But here’s the catch: normal constitutional rules do not always apply to immigration. Thus, even if presidents normally cannot alter congressional statutes or flout constitutional rights, more than a century of jurisprudence demonstrates that immigration law is sometimes exceptional. The Supreme Court’s decision last term in Trump v. Hawaii is a case in point. Upholding the travel ban, the Court stressed that “[t]he case before us differs in numerous respects from the conventional Establishment Clause claim.” In other words, mainstream constitutional norms did not apply. Rather, the Court explained, ” [f]or more than a century, [it] had recognized that the admission and exclusion of foreign nationals is a ‘fundamental sovereign attribute exercised by the Government’s political departments largely immune from judicial control.'”

Now again, immigration exceptionalism may be the only possible legal justification if Trump does issue the birthright citizenship executive order he has described. For reasons explained below, we don’t think it would be a winning claim. But that is a reason to take it head on. Whatever one’s views are about immigration exceptionalism, ignoring it is not the right approach.

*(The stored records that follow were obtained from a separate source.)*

-- pv_equiv track=rewrite | github.com/jjabakker/BioPractice | Course.py | skew_diagram
-- ===== SOURCE A (Python) =====
-- def skew_diagram(sequence):
--
--     index = 0
--     skew = 0
--     skew_min_index = 0
--     skew_max_index = 0
--     skew_min = 0
--     skew_max = 0
--
--     for index in range(len(sequence)):
--         if sequence[index] == 'C':
--             skew -= 1
--         elif sequence[index] == 'G':
--             skew += 1
--         if skew < skew_min:
--             skew_min = skew
--             skew_min_index = index
--         elif skew > skew_max:
--             skew_max = skew
--             skew_max_index = index
--     return skew_min, skew_min_index, skew_max, skew_max_index
-- ===== SOURCE B (Python) =====
-- def skew_diagram(sequence):
--     # Build the full prefix-skew list once, then take min/max with
--     # earliest-occurrence index over it (baseline 0 at index 0 included).
--     prefix = [0]
--     s = 0
--     for c in sequence:
--         if c == 'G':
--             s += 1
--         elif c == 'C':
--             s -= 1
--         prefix.append(s)
--     mn = min(prefix)
--     mx = max(prefix)
--     mi = prefix.index(mn)
--     ma = prefix.index(mx)
--     return mn, (mi - 1 if mi > 0 else 0), mx, (ma - 1 if ma > 0 else 0)
-- ===== Notes on version B (the rewrite author's own statement) =====
-- stated objective: alternative
-- what changed: A keeps running min/max with indices inside one accumulating loop; B first materialises the full prefix-skew list (baseline 0 included) and then obtains each extreme and its earliest index with min/max and list.index over that list.
import Mathlib
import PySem

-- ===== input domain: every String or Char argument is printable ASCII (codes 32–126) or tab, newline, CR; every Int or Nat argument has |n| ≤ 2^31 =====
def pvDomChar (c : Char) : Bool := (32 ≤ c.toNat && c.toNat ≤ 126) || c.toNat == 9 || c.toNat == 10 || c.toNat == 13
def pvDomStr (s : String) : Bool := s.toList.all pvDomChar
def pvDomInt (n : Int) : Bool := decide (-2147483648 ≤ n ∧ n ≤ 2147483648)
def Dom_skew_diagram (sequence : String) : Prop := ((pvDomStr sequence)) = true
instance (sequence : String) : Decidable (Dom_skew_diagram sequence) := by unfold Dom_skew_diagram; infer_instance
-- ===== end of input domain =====

-- B replaces A's single accumulating scan-with-running-extrema by a prefix-skew list
-- plus min/max-with-earliest-index over it (different decomposition, same cost).

-- ===== PORT A =====
-- for index in range(len(sequence)) with sequence[index]; the index is always in
-- range, so pyGetD's default ' ' is unreachable (Python never raises here).
def skew_diagram (sequence : String) : Int × Int × Int × Int :=
  let cs := sequence.toList
  let st :=
    (PySem.List.pyRange 0 (PySem.Str.len sequence) 1).foldl
      (fun (st : Int × Int × Int × Int × Int) (index : Int) =>
        let skew := if PySem.List.pyGetD cs index ' ' = 'C' then st.1 - 1
                    else if PySem.List.pyGetD cs index ' ' = 'G' then st.1 + 1
                    else st.1
        if skew < st.2.1 then (skew, skew, index, st.2.2.2.1, st.2.2.2.2)
        else if skew > st.2.2.2.1 then (skew, st.2.1, st.2.2.1, skew, index)
        else (skew, st.2.1, st.2.2.1, st.2.2.2.1, st.2.2.2.2))
      (0, 0, 0, 0, 0)
  (st.2.1, st.2.2.1, st.2.2.2.1, st.2.2.2.2)

-- ===== PORT B =====
-- prefix list is nonempty ([0] seed), so min/max/index always succeed; .getD 0 is unreachable.
def skew_diagram_alt (sequence : String) : Int × Int × Int × Int :=
  let pb := sequence.toList.foldl
      (fun (acc : List Int × Int) c =>
        let s := if c = 'G' then acc.2 + 1 else if c = 'C' then acc.2 - 1 else acc.2
        (acc.1 ++ [s], s))
      ([0], 0)
  let pre := pb.1
  let mn := (PySem.List.min? pre (fun x => x)).getD 0
  let mx := (PySem.List.max? pre (fun x => x)).getD 0
  let mi : Int := ((PySem.List.index? pre mn).getD 0 : Nat)
  let ma : Int := ((PySem.List.index? pre mx).getD 0 : Nat)
  (mn, if mi > 0 then mi - 1 else 0, mx, if ma > 0 then ma - 1 else 0)

-- ===== PRECONDITION & SPEC =====
def Spec_skew_diagram (sequence : String) (out : Int × Int × Int × Int) : Prop := out = skew_diagram_alt sequence
instance (sequence : String) (out : Int × Int × Int × Int) : Decidable (Spec_skew_diagram sequence out) := by unfold Spec_skew_diagram; infer_instance

-- ===== CLAIM (what is proved, stated in full; the proofs are below) =====
def Claim_equal_skew_diagram : Prop := ∀ (sequence : String), Dom_skew_diagram sequence → Spec_skew_diagram sequence (skew_diagram sequence)

-- ===== LEMMAS AND PROOFS =====

def pvDelta (c : Char) : Int := if c = 'C' then -1 else if c = 'G' then 1 else 0

def pvPrefs (s : Int) : List Char → List Int
  | [] => []
  | c :: cs => (s + pvDelta c) :: pvPrefs (s + pvDelta c) cs

def pvTot (s : Int) (cs : List Char) : Int := s + (cs.map pvDelta).sum

def pvIdx (l : List Int) (v : Int) : Int :=
  let k : Int := ((PySem.List.index? l v).getD 0 : Nat)
  if k > 0 then k - 1 else 0

def pvStep (st : Int × Int × Int × Int × Int) (p : Int × Char) : Int × Int × Int × Int × Int :=
  let skew := if p.2 = 'C' then st.1 - 1 else if p.2 = 'G' then st.1 + 1 else st.1
  if skew < st.2.1 then (skew, skew, p.1, st.2.2.2.1, st.2.2.2.2)
  else if skew > st.2.2.2.1 then (skew, st.2.1, st.2.2.1, skew, p.1)
  else (skew, st.2.1, st.2.2.1, st.2.2.2.1, st.2.2.2.2)

lemma pvPrefs_append (s : Int) (cs ds : List Char) :
    pvPrefs s (cs ++ ds) = pvPrefs s cs ++ pvPrefs (pvTot s cs) ds := by
  induction cs generalizing s with
  | nil => simp [pvPrefs, pvTot]
  | cons c cs ih => simp [pvPrefs, pvTot, ih (s + pvDelta c), List.sum_cons]; ring_nf

lemma pvPrefs_length (s : Int) (cs : List Char) : (pvPrefs s cs).length = cs.length := by
  induction cs generalizing s with
  | nil => rfl
  | cons c cs ih => simp [pvPrefs, ih]

lemma pvTot_append (s : Int) (cs : List Char) (c : Char) :
    pvTot s (cs ++ [c]) = pvTot s cs + pvDelta c := by
  simp [pvTot]; ring

lemma foldl_min_le (l : List Int) : ∀ (a : Int), ∀ x ∈ a :: l, l.foldl min a ≤ x := by
  induction l with
  | nil => intro a x hx; simp at hx; simp [hx]
  | cons b l ih =>
    intro a x hx
    simp only [List.foldl_cons]
    rcases List.mem_cons.mp hx with h | hx'
    · subst h; exact le_trans (ih (min x b) (min x b) (by simp)) (min_le_left x b)
    · rcases List.mem_cons.mp hx' with h | hx''
      · subst h; exact le_trans (ih (min a x) (min a x) (by simp)) (min_le_right a x)
      · exact ih (min a b) x (List.mem_cons_of_mem _ hx'')

lemma foldl_min_mem (l : List Int) : ∀ (a : Int), l.foldl min a ∈ a :: l := by
  induction l with
  | nil => intro a; simp
  | cons b l ih =>
    intro a
    simp only [List.foldl_cons]
    rcases List.mem_cons.mp (ih (min a b)) with h | h
    · rw [h]; rcases min_choice a b with h' | h' <;> rw [h'] <;> simp
    · exact List.mem_cons_of_mem _ (List.mem_cons_of_mem _ h)

lemma foldl_le_max (l : List Int) : ∀ (a : Int), ∀ x ∈ a :: l, x ≤ l.foldl max a := by
  induction l with
  | nil => intro a x hx; simp at hx; simp [hx]
  | cons b l ih =>
    intro a x hx
    simp only [List.foldl_cons]
    rcases List.mem_cons.mp hx with h | hx'
    · subst h; exact le_trans (le_max_left x b) (ih (max x b) (max x b) (by simp))
    · rcases List.mem_cons.mp hx' with h | hx''
      · subst h; exact le_trans (le_max_right a x) (ih (max a x) (max a x) (by simp))
      · exact ih (max a b) x (List.mem_cons_of_mem _ hx'')

lemma foldl_max_mem (l : List Int) : ∀ (a : Int), l.foldl max a ∈ a :: l := by
  induction l with
  | nil => intro a; simp
  | cons b l ih =>
    intro a
    simp only [List.foldl_cons]
    rcases List.mem_cons.mp (ih (max a b)) with h | h
    · rw [h]; rcases max_choice a b with h' | h' <;> rw [h'] <;> simp
    · exact List.mem_cons_of_mem _ (List.mem_cons_of_mem _ h)

-- index bookkeeping for a value strictly outside the old list, appended at the end
lemma pvIdx_append_new (l : List Int) (v : Int) (hv : v ∉ l) (hl : l ≠ []) :
    pvIdx (l ++ [v]) v = (l.length : Int) - 1 := by
  rw [pvIdx, PySem.List.index?_append_singleton_self l v hv]
  have : l.length ≠ 0 := by simpa using hl
  simp only [Option.getD_some]
  rw [if_pos (by exact_mod_cast Nat.pos_of_ne_zero this)]

lemma pvIdx_append_old (l : List Int) (t : List Int) (v : Int) (hv : v ∈ l) :
    pvIdx (l ++ t) v = pvIdx l v := by
  rw [pvIdx, pvIdx, PySem.List.index?_append_of_mem t hv]

-- the central invariant: A's loop state after the whole scan, expressed through the prefix list
lemma pvInv (cs : List Char) :
    (PySem.List.enumerate cs 0).foldl pvStep (0, 0, 0, 0, 0) =
      (pvTot 0 cs,
       (pvPrefs 0 cs).foldl min 0,
       pvIdx (0 :: pvPrefs 0 cs) ((pvPrefs 0 cs).foldl min 0),
       (pvPrefs 0 cs).foldl max 0,
       pvIdx (0 :: pvPrefs 0 cs) ((pvPrefs 0 cs).foldl max 0)) := by
  induction cs using List.reverseRecOn with
  | nil => simp [PySem.List.enumerate, pvPrefs, pvTot, pvIdx, PySem.List.index?]
  | append_singleton cs c ih =>
    have henum : PySem.List.enumerate (cs ++ [c]) 0
        = PySem.List.enumerate cs 0 ++ [((cs.length : Int), c)] := by
      rw [PySem.List.enumerate_append]
      simp [PySem.List.enumerate]
    rw [henum, List.foldl_append, ih]
    set p := pvPrefs 0 cs with hp
    set mn := p.foldl min 0 with hmn
    set mx := p.foldl max 0 with hmx
    have hv : pvTot 0 cs + pvDelta c = pvTot 0 (cs ++ [c]) := (pvTot_append 0 cs c).symm
    have hpre : pvPrefs 0 (cs ++ [c]) = p ++ [pvTot 0 cs + pvDelta c] := by
      rw [pvPrefs_append]; simp [pvPrefs, ← hp]
    set v := pvTot 0 cs + pvDelta c with hvdef
    have hskew : (if c = 'C' then pvTot 0 cs - 1 else if c = 'G' then pvTot 0 cs + 1 else pvTot 0 cs) = v := by
      simp only [hvdef, pvDelta]; split_ifs <;> ring
    have hminle : ∀ x ∈ (0 : Int) :: p, mn ≤ x := foldl_min_le p 0
    have hmaxge : ∀ x ∈ (0 : Int) :: p, x ≤ mx := foldl_le_max p 0
    have hmn0 : mn ≤ 0 := hminle 0 (by simp)
    have hmx0 : (0 : Int) ≤ mx := hmaxge 0 (by simp)
    have hmnmem : mn ∈ (0 : Int) :: p := foldl_min_mem p 0
    have hmxmem : mx ∈ (0 : Int) :: p := foldl_max_mem p 0
    have hminfold : (pvPrefs 0 (cs ++ [c])).foldl min 0 = min mn v := by
      rw [hpre, List.foldl_append]; rfl
    have hmaxfold : (pvPrefs 0 (cs ++ [c])).foldl max 0 = max mx v := by
      rw [hpre, List.foldl_append]; rfl
    have hpre' : (0 : Int) :: pvPrefs 0 (cs ++ [c]) = ((0 : Int) :: p) ++ [v] := by
      rw [hpre]; rfl
    have hlen : (((0 : Int) :: p).length : Int) - 1 = (cs.length : Int) := by
      simp [hp, pvPrefs_length]
    simp only [List.foldl_cons, List.foldl_nil, pvStep, hskew]
    by_cases h1 : v < mn
    · -- new strict minimum: min side takes v at index cs.length, max side untouched
      have hvnot : v ∉ (0 : Int) :: p := fun hm => absurd (hminle v hm) (by omega)
      have hmin' : min mn v = v := by omega
      have hmax' : max mx v = mx := by rw [max_eq_left]; omega
      rw [if_pos h1, hv, hminfold, hmaxfold, hmin', hmax', hpre',
        pvIdx_append_new _ _ hvnot (by simp), pvIdx_append_old _ _ _ hmxmem, hlen, hv]
    · rw [if_neg h1]
      have hmin' : min mn v = mn := by omega
      by_cases h2 : v > mx
      · -- new strict maximum
        have hvnot : v ∉ (0 : Int) :: p := fun hm => absurd (hmaxge v hm) (by omega)
        have hmax' : max mx v = v := by omega
        rw [if_pos h2, hv, hminfold, hmaxfold, hmin', hmax', hpre',
          pvIdx_append_new _ _ hvnot (by simp), pvIdx_append_old _ _ _ hmnmem, hlen, hv]
      · -- neither extreme moves
        have hmax' : max mx v = mx := by omega
        rw [if_neg h2, hv, hminfold, hmaxfold, hmin', hmax', hpre',
          pvIdx_append_old _ _ _ hmnmem, pvIdx_append_old _ _ _ hmxmem]

-- A's pyRange/pyGetD loop is the fold of pvStep over enumerate
lemma skew_diagram_eq_fold (sequence : String) :
    skew_diagram sequence =
      (let st := (PySem.List.enumerate sequence.toList 0).foldl pvStep (0, 0, 0, 0, 0)
       (st.2.1, st.2.2.1, st.2.2.2.1, st.2.2.2.2)) := by
  unfold skew_diagram
  rw [PySem.List.enumerate_eq_map_pyRange sequence.toList ' ', List.foldl_map]
  simp [PySem.Str.len_eq, PySem.List.len_eq, pvStep]

-- B's accumulating pass builds exactly the prefix list with its running total
lemma pvFoldB (cs : List Char) (l : List Int) (s : Int) :
    cs.foldl
      (fun (acc : List Int × Int) c =>
        let s := if c = 'G' then acc.2 + 1 else if c = 'C' then acc.2 - 1 else acc.2
        (acc.1 ++ [s], s))
      (l, s) = (l ++ pvPrefs s cs, pvTot s cs) := by
  induction cs generalizing l s with
  | nil => simp [pvPrefs, pvTot]
  | cons c cs ih =>
    have hstep : (if c = 'G' then s + 1 else if c = 'C' then s - 1 else s) = s + pvDelta c := by
      simp only [pvDelta]
      by_cases hG : c = 'G'
      · have : ¬ c = 'C' := by rw [hG]; decide
        simp [hG]
      · split_ifs <;> simp_all; ring
    simp only [List.foldl_cons, hstep, ih, Prod.mk.injEq]
    refine ⟨by simp [pvPrefs], by simp [pvTot, List.sum_cons]; ring⟩

lemma skew_diagram_alt_eq (sequence : String) :
    skew_diagram_alt sequence =
      ((pvPrefs 0 sequence.toList).foldl min 0,
       pvIdx (0 :: pvPrefs 0 sequence.toList) ((pvPrefs 0 sequence.toList).foldl min 0),
       (pvPrefs 0 sequence.toList).foldl max 0,
       pvIdx (0 :: pvPrefs 0 sequence.toList) ((pvPrefs 0 sequence.toList).foldl max 0)) := by
  unfold skew_diagram_alt
  rw [pvFoldB]
  simp only [List.singleton_append]
  rw [PySem.List.min?_id_cons, PySem.List.max?_id_cons]
  simp [pvIdx]

-- ===== VERDICT (by name: the statement is the Claim_ definition above) =====
theorem skew_diagram_spec : Claim_equal_skew_diagram := by
  intro sequence _
  unfold Spec_skew_diagram
  rw [skew_diagram_eq_fold, skew_diagram_alt_eq]
  simp only [pvInv]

New Relevance for Morales-Santana?

Two terms ago, in Sessions v. Morales-Santana, the Supreme Court announced a key limit to immigration exceptionalism, and the so-called plenary power doctrine that supports it. In striking down a federal citizenship statute that discriminated against parents on gender grounds, the Court applied mainstream equal-protection doctrine, and explicitly drew a line between immigration decisions by the political branches (to which the plenary power doctrine generally applies) and citizenship decisions (to which the doctrine does not). Put otherwise, the plenary power cases that the Court seized upon in Trump v. Hawaii—which involve the admission and expulsion of non-citizens—are inapplicable to citizenship cases.

When Morales-Santana was first decided, and still today, it received a mixed reception from immigrant advocates and constitutional scholars. On the one hand, the decision seemed to reify the plenary power doctrine in immigration cases. On the other hand, Morales-Santana treated the subject of citizenship as an enclave in which the plenary power doctrine does not apply. Depending on perspective, that trade-off may or may not be worth celebrating. But with birthright citizenship on the national agenda, the citizenship safe-harbor from immigration exceptionalism takes on new, heretofore overlooked, significance. In concrete terms, it means that President Trump may have special latitude to shape our nation’s immigration policies yet remain subject to the normal constitutional restraints on questions involving citizenship.

Although Morales-Santana involved judicial review of a congressional statute, there is no reason to suppose that presidents enjoy any more constitutional leeway than Congress. Indeed, the opposite is true: case law suggests that presidents are entitled, at most, to the same deference generally afforded to Congress in immigration matters. By extension, because the plenary power doctrine does not apply to Congress’s citizenship decisions, it clearly does not apply to President Trump’s citizenship decisions either.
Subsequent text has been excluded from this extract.